15 Jul 2011

US phone hacking investigation ‘progressing’

The US Attorney-General says that investigations into News Corp’s American operations are progressing as the House of Lords prepars to debate media conduct.

Speaking in Sydney, Eric H Holder said: “There have been members of Congress in the United States who have asked us to investigate those same allegations and we are progressing in that regard using the appropriate federal law enforcement agencies”.

The FBI has already announced it is looking at allegations that Rupert Murdoch‘s News Corp tried to hack into the phone records of 9/11 victims, after growing Senate and Congress calls for an official inquiry.

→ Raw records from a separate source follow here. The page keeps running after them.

-- pv_equiv track=rewrite | github.com/daniel-reich/turbo-robot | ESAWnF3ySrFusHhYF_20.py | edit_words
-- ===== SOURCE A (Python) =====
-- def edit_words(lst):
--   ans=[]
--   for i in lst:
--     a=[]
--     if i=='':ans.append('-')
--     else:
--       for j in range(len(i)-1,-1,-1):
--         if j==len(i)//2:
--           a.append(i[j].upper())
--           a.append('-')
--         else:a.append(i[j].upper())
--       ans.append(''.join(a))
--   return ans
-- ===== SOURCE B (Python) =====
-- def _dashed(i):
--     r = i[::-1].upper()
--     m = (len(i) + 1) // 2
--     return r[:m] + '-' + r[m:]
--
-- def edit_words(lst):
--     return [_dashed(i) for i in lst]
-- ===== Notes on version B (the rewrite author's own statement) =====
-- stated objective: simpler
-- what changed: Replaces A's backward per-character index loop with conditional dash insertion and an explicit empty-string branch by a list comprehension that reverses+uppercases each word with slicing and splices the dash in at the ceil-midpoint (the empty string yields '-' with no special case).
import Mathlib
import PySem

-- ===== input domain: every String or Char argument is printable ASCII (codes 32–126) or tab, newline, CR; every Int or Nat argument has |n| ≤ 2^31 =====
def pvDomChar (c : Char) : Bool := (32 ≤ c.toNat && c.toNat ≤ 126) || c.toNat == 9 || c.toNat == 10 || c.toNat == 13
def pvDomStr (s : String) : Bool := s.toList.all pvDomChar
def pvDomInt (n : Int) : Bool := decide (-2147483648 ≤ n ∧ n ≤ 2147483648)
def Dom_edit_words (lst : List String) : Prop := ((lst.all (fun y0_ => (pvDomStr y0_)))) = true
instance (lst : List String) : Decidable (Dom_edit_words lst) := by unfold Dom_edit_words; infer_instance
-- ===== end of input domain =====

-- B replaces A's backward index loop (with per-character dash conditional and an
-- explicit empty-string branch) by reverse+uppercase via slicing and splicing the
-- dash in at the ceil-midpoint; objective: simpler.


-- ===== PORT A =====
-- i[j] is a one-character string in Python; ported as String.ofList [c] where c is the
-- character PySem.Str.pyGet? returns (the index is always in range, so getD never fires).
def edit_words (lst : List String) : List String :=
  lst.foldl (fun ans i =>
    if i == "" then ans ++ ["-"]
    else
      let a : List String :=
        (PySem.List.pyRange (PySem.Str.len i - 1) (-1) (-1)).foldl (fun a j =>
          if j = PySem.Int.floordiv (PySem.Str.len i) 2 then
            a ++ [PySem.Str.upper (String.ofList [(PySem.Str.pyGet? i j).getD ' ']), "-"]
          else
            a ++ [PySem.Str.upper (String.ofList [(PySem.Str.pyGet? i j).getD ' '])]) []
      ans ++ [PySem.Str.join "" a]) []

-- ===== PORT B =====
-- i[::-1] never raises (step -1 ≠ 0), so the getD "" never fires.
def pvDashed (i : String) : String :=
  let r := PySem.Str.upper ((PySem.Str.slice? i none none (-1)).getD "")
  let m := PySem.Int.floordiv (PySem.Str.len i + 1) 2
  PySem.Str.slice r none (some m) ++ "-" ++ PySem.Str.slice r (some m) none

def edit_words_alt (lst : List String) : List String :=
  lst.map pvDashed

-- ===== PRECONDITION & SPEC =====
def Spec_edit_words (lst : List String) (out : List String) : Prop := out = edit_words_alt lst
instance (lst : List String) (out : List String) : Decidable (Spec_edit_words lst out) := by unfold Spec_edit_words; infer_instance

-- ===== CLAIM (what is proved, stated in full; the proofs are below) =====
def Claim_equal_edit_words : Prop := ∀ (lst : List String), Dom_edit_words lst → Spec_edit_words lst (edit_words lst)

-- ===== LEMMAS AND PROOFS =====

theorem pv_pyRange_desc (n : Nat) (hn : 0 < n) :
    PySem.List.pyRange ((n : Int) - 1) (-1) (-1) = (List.range n).map (fun k : Nat => (n : Int) - 1 - (k : Int)) := by
  simp only [PySem.List.pyRange]
  rw [if_neg (by norm_num)]
  have h1 : ¬ (0:Int) < -1 := by norm_num
  rw [if_neg h1, if_pos (by omega : (-1:Int) < (n:Int) - 1)]
  have h2 : (((n:Int) - 1 - -1 + -(-1) - 1) / -(-1)) = (n : Int) := by norm_num
  rw [h2, Int.toNat_natCast]
  exact List.map_congr_left (fun k _ => by ring)

theorem pv_join_nil_flatten (parts : List (List Char)) : PySem.Chars.join [] parts = parts.flatten := by
  induction parts with
  | nil => simp [PySem.Chars.join, List.intercalate]
  | cons x xs ih =>
    cases xs with
    | nil => simp [PySem.Chars.join, List.intercalate]
    | cons y ys =>
      simp only [PySem.Chars.join, List.intercalate, List.intersperse, List.flatten_cons] at *
      simp [ih]

theorem pv_flatMap_noK (F : Nat → Char) (K : Nat) (l : List Nat) (hl : ∀ k ∈ l, k ≠ K) :
    l.flatMap (fun k => if k = K then [F k, '-'] else [F k]) = l.map F := by
  induction l with
  | nil => simp
  | cons x xs ih =>
    simp only [List.flatMap_cons, List.map_cons, if_neg (hl x (by simp))]
    rw [ih (fun k hk => hl k (by simp [hk]))]
    rfl

theorem pv_flatMap_insert (F : Nat → Char) (n K : Nat) (hK : K < n) :
    (List.range n).flatMap (fun k => if k = K then [F k, '-'] else [F k])
    = ((List.range n).map F).take (K+1) ++ '-' :: ((List.range n).map F).drop (K+1) := by
  have hsplit : List.range n = List.range' 0 (K+1) ++ List.range' (K+1) (n-K-1) := by
    have h := List.range'_append (s:=0) (m:=K+1) (n:=n-K-1) (step:=1)
    simp only [Nat.zero_add, Nat.one_mul] at h
    have hn : n = K+1+(n-K-1) := by omega
    rw [List.range_eq_range']
    conv_lhs => rw [hn]
    exact h.symm
  have h1 : List.range' 0 (K+1) = List.range' 0 K ++ [K] := by
    rw [List.range'_concat]; simp
  rw [hsplit, List.flatMap_append, h1, List.flatMap_append]
  rw [pv_flatMap_noK F K (List.range' 0 K) (fun k hk => by
    have := List.mem_range'.mp hk; omega)]
  rw [pv_flatMap_noK F K (List.range' (K+1) (n-K-1)) (fun k hk => by
    have := List.mem_range'.mp hk; omega)]
  simp only [List.flatMap_cons, List.flatMap_nil, List.append_nil, List.map_append, if_true]
  have hlen : (List.map F (List.range' 0 K) ++ List.map F [K]).length = K + 1 := by simp
  rw [List.take_left' hlen, List.drop_left' hlen]
  simp [List.append_assoc]

theorem pv_flatten_flatMap {α β : Type} (h : α → List (List β)) (l : List α) :
    (l.flatMap h).flatten = l.flatMap (fun a => (h a).flatten) := by
  induction l <;> simp_all

theorem pv_map_range_rev (cs : List Char) (n : Nat) (h : n = cs.length) :
    ((List.range n).map (fun k => PySem.Chars.upperChar (cs[n-1-k]?.getD ' ')))
    = List.map PySem.Chars.upperChar cs.reverse := by
  apply List.ext_getElem
  · simp [h]
  · intro j h1 h2
    have hjn : j < n := by simpa using h1
    simp only [List.getElem_map, List.getElem_range, List.getElem_reverse]
    have hj : n - 1 - j < cs.length := by omega
    rw [List.getElem?_eq_getElem hj]
    simp [h]

theorem pv_word_eq (i : String) :
    (if i == "" then "-"
     else PySem.Str.join ""
       ((PySem.List.pyRange (PySem.Str.len i - 1) (-1) (-1)).foldl (fun a j =>
          if j = PySem.Int.floordiv (PySem.Str.len i) 2 then
            a ++ [PySem.Str.upper (String.ofList [(PySem.Str.pyGet? i j).getD ' ']), "-"]
          else
            a ++ [PySem.Str.upper (String.ofList [(PySem.Str.pyGet? i j).getD ' '])]) []))
    = pvDashed i := by
  by_cases hi : i = ""
  · subst hi; decide
  · have hne : (i == "") = false := by simpa using hi
    rw [hne]
    simp only [Bool.false_eq_true, if_false]
    set cs := i.toList with hcs
    set n := cs.length with hn
    have hn0 : 0 < n := by
      have h0 : cs ≠ [] := by simpa [hcs, String.toList_inj] using hi
      exact List.length_pos_of_ne_nil h0
    set K : Nat := n - 1 - n/2 with hK
    have hKn : K < n := by omega
    -- normalize len
    have hlen : PySem.Str.len i = (n : Int) := by rw [PySem.Str.len_eq]
    have hfd : PySem.Int.floordiv (n : Int) 2 = ((n/2 : Nat) : Int) := by
      exact_mod_cast PySem.Int.floordiv_natCast n 2
    have hemp : ("" : String).toList = [] := by decide
    have hdash : ("-" : String).toList = ['-'] := by decide
    have htl : ∀ c : Char, (PySem.Str.upper (String.ofList [c])).toList = [PySem.Chars.upperChar c] := by
      intro c
      rw [PySem.Str.toList_upper, String.toList_ofList]
      simp [PySem.Chars.upper]
    apply String.toList_inj.mp
    rw [PySem.Str.toList_join, hemp, hlen, pv_pyRange_desc n hn0, List.foldl_map]
    -- rewrite loop body
    rw [PySem.List.foldl_congr_mem (List.range n) _
      (fun a k => a ++ (if k = K then
          [PySem.Str.upper (String.ofList [((cs[n-1-k]?).getD ' ')]), "-"]
        else
          [PySem.Str.upper (String.ofList [((cs[n-1-k]?).getD ' ')])])) []
      ?_]
    · rw [PySem.List.foldl_append_eq_flatMap]
      simp only [List.nil_append]
      rw [pv_join_nil_flatten, List.map_flatMap, pv_flatten_flatMap]
      simp only [apply_ite (List.map String.toList), apply_ite List.flatten,
        List.map_cons, List.map_nil, htl, hdash, List.flatten_cons, List.flatten_nil,
        List.append_nil, List.singleton_append]
      rw [pv_flatMap_insert (fun k => PySem.Chars.upperChar (cs[n-1-k]?.getD ' ')) n K hKn]
      rw [pv_map_range_rev cs n hn]
      -- now the B side
      have h0 : Option.map String.toList (PySem.Str.slice? i none none (-1)) = some cs.reverse := by
        rw [PySem.Str.slice?_map]
        simp [PySem.Chars.slice?_eq_listSlice?, PySem.List.slice?_none_none_neg_one, hcs]
      obtain ⟨w, hw, hwt⟩ : ∃ w, PySem.Str.slice? i none none (-1) = some w ∧ w.toList = cs.reverse := by
        cases h : PySem.Str.slice? i none none (-1) with
        | none => rw [h] at h0; simp at h0
        | some w => rw [h] at h0; simp at h0; exact ⟨w, rfl, h0⟩
      have hm : PySem.Int.floordiv ((n:Int) + 1) 2 = (((n+1)/2 : Nat) : Int) := by
        rw [show ((n:Int)+1) = (((n+1:Nat)):Int) by push_cast; ring]
        exact_mod_cast PySem.Int.floordiv_natCast (n+1) 2
      have hKM : K + 1 = (n+1)/2 := by omega
      unfold pvDashed
      simp only [hw, Option.getD_some, hlen, hm]
      rw [String.toList_append, String.toList_append, hdash,
        PySem.Str.toList_slice, PySem.Str.toList_slice,
        PySem.Chars.slice_eq_listSlice, PySem.Chars.slice_eq_listSlice,
        PySem.List.slice_to _ (by positivity), PySem.List.slice_from _ (by positivity)]
      rw [PySem.Str.toList_upper, hwt]
      simp only [PySem.Chars.upper, hKM, List.append_assoc, List.singleton_append]
      rw [Int.toNat_natCast]
    · intro acc k hk
      dsimp only
      have hklt : k < n := List.mem_range.mp hk
      have hidx : (n : Int) - 1 - (k : Int) = ((n-1-k : Nat) : Int) := by omega
      rw [hidx, hfd, PySem.Str.pyGet?_natCast, ← hcs]
      by_cases hkK : k = K
      · rw [if_pos (by omega), if_pos hkK]
      · rw [if_neg (by omega), if_neg hkK]

theorem pv_fold_eq (lst : List String) (acc : List String) :
    lst.foldl (fun ans i =>
      if i == "" then ans ++ ["-"]
      else
        let a : List String :=
          (PySem.List.pyRange (PySem.Str.len i - 1) (-1) (-1)).foldl (fun a j =>
            if j = PySem.Int.floordiv (PySem.Str.len i) 2 then
              a ++ [PySem.Str.upper (String.ofList [(PySem.Str.pyGet? i j).getD ' ']), "-"]
            else
              a ++ [PySem.Str.upper (String.ofList [(PySem.Str.pyGet? i j).getD ' '])]) []
        ans ++ [PySem.Str.join "" a]) acc = acc ++ lst.map pvDashed := by
  induction lst generalizing acc with
  | nil => simp
  | cons x xs ih =>
    simp only [List.foldl_cons, List.map_cons]
    rw [ih]
    have hx := pv_word_eq x
    by_cases hx0 : x == ""
    · simp only [if_pos hx0] at hx ⊢
      rw [hx]; simp
    · simp only [if_neg hx0] at hx ⊢
      rw [hx]; simp

-- ===== VERDICT (by name: the statement is the Claim_ definition above) =====
theorem edit_words_spec : Claim_equal_edit_words := by
  intro lst _
  show edit_words lst = edit_words_alt lst
  unfold edit_words edit_words_alt
  simpa using pv_fold_eq lst []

Peter King, a Republican US congressman and chairman of the House Homeland Security Committee, called for the investigation following a report in the Daily Mirror that alleged News of the World journalists offered to pay a New York police officer for the private phone records of victims of the 11 September, 2001 attacks.

Meanwhile, Britain’s top police officer, Metropolitan Police Commissioner Sir Paul Stephenson, is under pressure to explain how Scotland Yard came to employ a former News of the World journalist arrested in the phone hacking inquiry as a PR consultant.

Neil Wallis, who became the ninth person arrested since the Metropolitan Police launched the current investigation into phone hacking, was employed as recently as last year as sick leave cover for the force’s deputy director of public affairs, a police spokesman confirmed.

Home Secretary Theresa May wrote to Sir Paul last night to get “the full picture” of what happened, while the commissioner was summoned for a “very frank discussion” with London Mayor Boris Johnson lasting nearly an hour and a half.

“Sir Paul Stephenson reassured the mayor that the investigation at Scotland Yard is proceeding as swiftly and thoroughly as possible,” a spokesman for Mr Johnson said.

“He explained the circumstances of the hiring on a part-time, short-term basis of Neil Wallis.”

It has also emerged that Mr Wallis had been paid £24,000 by the Met to work as a two-day-a-month PR and that his contract was cancelled less than six months before the launch of the Operation Weeting investigation into phone hacking.

A debate on the allegations about the conduct of news media and the police and the position of News Corporation within UK media provision will be held later in the House of Lords.